• [Data for the task]
theorem t1_at_other (t : PyTrie) (q : List Char) (c : Char) (p : List Char)
    (h1 : p ≠ q) (h2 : p ≠ q ++ [c]) :
    ((trieInsertStep (q, t) c).2.nodes.contains p = t.nodes.contains p) ∧
    ((trieInsertStep (q, t) c).2.nodes.getD p 0 = t.nodes.getD p 0) := by
  obtain ⟨hc, hg⟩ := incr_other t q p h1
  simp only [trieInsertStep, trieChild]
  by_cases h : (trieIncr t q).nodes.contains (q ++ [c]) <;>
    simp [h, PySem.Dict.contains_modify, PySem.Dict.getD_modify, PySem.Dict.contains_insert,
      PySem.Dict.getD_insert, h2, hc, hg]
theorem insert_fold_char (rest : List Char) : ∀ (q : List Char) (t : PyTrie) (p : List Char), p ≠ [] →
    ((p = q ∧ rest ≠ []) →
      ((rest.foldl trieInsertStep (q, t)).2.nodes.contains p = true ∧
       (rest.foldl trieInsertStep (q, t)).2.nodes.getD p 0 = t.nodes.getD p 0 + 1)) ∧
    ((∃ r, r ≠ [] ∧ r <+: rest ∧ p = q ++ r) →
      ((rest.foldl trieInsertStep (q, t)).2.nodes.contains p = true ∧
       (rest.foldl trieInsertStep (q, t)).2.nodes.getD p 0 =
         (if t.nodes.contains p then t.nodes.getD p 0 else -1) + (if p = q ++ rest then 1 else 2))) ∧
    ((¬(p = q ∧ rest ≠ []) ∧ ¬(∃ r, r ≠ [] ∧ r <+: rest ∧ p = q ++ r)) →
      ((rest.foldl trieInsertStep (q, t)).2.nodes.contains p = t.nodes.contains p ∧
       (rest.foldl trieInsertStep (q, t)).2.nodes.getD p 0 = t.nodes.getD p 0)) := by
  induction rest with
  | nil =>
    intro q t p hp
    refine ⟨?_, ?_, ?_⟩
    · rintro ⟨-, h⟩; exact absurd rfl h
    · rintro ⟨r, hr, hpre, -⟩; exact absurd (List.prefix_nil.mp hpre) hr
    · intro _; exact ⟨rfl, rfl⟩
  | cons c rest' ih =>
    intro q t p hp
    have hstep : (c :: rest').foldl trieInsertStep (q, t)
        = rest'.foldl trieInsertStep (q ++ [c], (trieInsertStep (q, t) c).2) := by
      simp [List.foldl_cons, trieInsertStep]
    obtain ⟨IH1, IH2, IH3⟩ := ih (q ++ [c]) (trieInsertStep (q, t) c).2 p hp
    rw [hstep]
    refine ⟨?_, ?_, ?_⟩
    · -- p = q, first step increments it, nothing later touches it
      rintro ⟨rfl, -⟩
      have hz1 : ¬(p = p ++ [c] ∧ rest' ≠ []) := by
        rintro ⟨h, -⟩; simp at h
      have hz2 : ¬(∃ r, r ≠ [] ∧ r <+: rest' ∧ p = p ++ [c] ++ r) := by
        rintro ⟨r, hr, -, h⟩
        have := congrArg List.length h; simp at this
      obtain ⟨C3, G3⟩ := IH3 ⟨hz1, hz2⟩
      obtain ⟨Cq, Gq⟩ := t1_at_q t p c hp
      exact ⟨by rw [C3, Cq], by rw [G3, Gq]⟩
    · -- p = q ++ r for a nonempty prefix r of c :: rest'
      rintro ⟨r, hr, hpre, rfl⟩
      cases r with
      | nil => exact absurd rfl hr
      | cons c' r' =>
        obtain ⟨rfl, hpre'⟩ := List.cons_prefix_cons.mp hpre
        by_cases hr' : r' = []
        · subst hr'
          by_cases hrest : rest' = []
          · subst hrest
            have hz1 : ¬(q ++ [c'] = q ++ [c'] ∧ ([] : List Char) ≠ []) := by simp
            have hz2 : ¬(∃ r, r ≠ [] ∧ r <+: ([] : List Char) ∧ q ++ [c'] = q ++ [c'] ++ r) := by
              rintro ⟨r, hr2, hpre2, -⟩; exact absurd (List.prefix_nil.mp hpre2) hr2
            obtain ⟨C3, G3⟩ := IH3 ⟨hz1, hz2⟩
            obtain ⟨Cc, Gc⟩ := t1_at_child t q c'
            refine ⟨by rw [C3, Cc], ?_⟩
            rw [G3, Gc]
            simp
          · have hz1 : (q ++ [c'] = q ++ [c'] ∧ rest' ≠ []) := ⟨rfl, hrest⟩
            obtain ⟨C1, G1⟩ := IH1 hz1
            obtain ⟨Cc, Gc⟩ := t1_at_child t q c'
            refine ⟨C1, ?_⟩
            rw [G1, Gc]
            have hne : ¬(q ++ [c'] = q ++ c' :: rest') := by simp [hrest]
            simp only [if_neg hne]
            ring
        · -- r' nonempty: deeper zone, first step does not touch p
          have hz2 : (∃ r, r ≠ [] ∧ r <+: rest' ∧ q ++ c' :: r' = q ++ [c'] ++ r) := by
            exact ⟨r', hr', hpre', by simp⟩
          obtain ⟨C2, G2⟩ := IH2 hz2
          have hne1 : q ++ c' :: r' ≠ q := by simp
          have hne2 : q ++ c' :: r' ≠ q ++ [c'] := by simp [hr']
          obtain ⟨Co, Go⟩ := t1_at_other t q c' (q ++ c' :: r') hne1 hne2
          refine ⟨C2, ?_⟩
          rw [G2, Co, Go]
          have heq : (q ++ c' :: r' = q ++ [c'] ++ rest') ↔ (q ++ c' :: r' = q ++ c' :: rest') := by
            simp
          simp only [heq]
    · -- untouched zone
      rintro ⟨hn1, hn2⟩
      have hpq : p ≠ q := by
        intro h; exact hn1 ⟨h, by simp⟩
      have hpc : p ≠ q ++ [c] := by
        intro h; exact hn2 ⟨[c], by simp, ⟨rest', rfl⟩, h⟩
      have hz1 : ¬(p = q ++ [c] ∧ rest' ≠ []) := fun ⟨h, _⟩ => hpc h
      have hz2 : ¬(∃ r, r ≠ [] ∧ r <+: rest' ∧ p = q ++ [c] ++ r) := by
        rintro ⟨r, hr, hpre, h⟩
        exact hn2 ⟨c :: r, by simp, List.cons_prefix_cons.mpr ⟨rfl, hpre⟩, by simpa using h⟩
      obtain ⟨C3, G3⟩ := IH3 ⟨hz1, hz2⟩
      obtain ⟨Co, Go⟩ := t1_at_other t q c p hpq hpc
      exact ⟨by rw [C3, Co], by rw [G3, Go]⟩
theorem insert_one (t : PyTrie) (w p : List Char) (hp : p ≠ []) :
    ((trieInsert t w).nodes.contains p = (t.nodes.contains p || p.isPrefixOf w)) ∧
    ((trieInsert t w).nodes.getD p 0 =
      if p.isPrefixOf w then
        (if t.nodes.contains p then t.nodes.getD p 0 else -1) + (if p = w then 1 else 2)
      else t.nodes.getD p 0) := by
  obtain ⟨-, Z2, Z3⟩ := insert_fold_char w [] t p hp
  by_cases hpre : p.isPrefixOf w = true
  · have hz : ∃ r, r ≠ [] ∧ r <+: w ∧ p = [] ++ r :=
      ⟨p, hp, List.isPrefixOf_iff_prefix.mp hpre, by simp⟩
    obtain ⟨C2, G2⟩ := Z2 hz
    refine ⟨?_, ?_⟩
    · simp [trieInsert, C2, hpre]
    · simpa [trieInsert, hpre] using G2
  · have hz : ¬(∃ r, r ≠ [] ∧ r <+: w ∧ p = [] ++ r) := by
      rintro ⟨r, hr, hpr, hpe⟩
      rw [List.nil_append] at hpe
      subst hpe
      exact hpre (List.isPrefixOf_iff_prefix.mpr hpr)
    obtain ⟨C3, G3⟩ := Z3 ⟨by simp [hp], hz⟩
    have hf : p.isPrefixOf w = false := by rw [Bool.not_eq_true] at hpre; exact hpre
    refine ⟨?_, ?_⟩
    · show (w.foldl trieInsertStep ([], t)).2.nodes.contains p = _
      rw [C3, hf, Bool.or_false]
    · show (w.foldl trieInsertStep ([], t)).2.nodes.getD p 0 = _
      rw [G3, hf]
      simp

• [Exercise description] Looking at the entries above, can you reproduce exactly the lines from the one that holds "rintro ⟨r, hr, hpre, h⟩" through the one that holds "exact ⟨by rw [C3, Co], by rw [G3, Go]⟩", and only those?

• [Finished exercise]
        rintro ⟨r, hr, hpre, h⟩
        exact hn2 ⟨c :: r, by simp, List.cons_prefix_cons.mpr ⟨rfl, hpre⟩, by simpa using h⟩
      obtain ⟨C3, G3⟩ := IH3 ⟨hz1, hz2⟩
      obtain ⟨Co, Go⟩ := t1_at_other t q c p hpq hpc
      exact ⟨by rw [C3, Co], by rw [G3, Go]⟩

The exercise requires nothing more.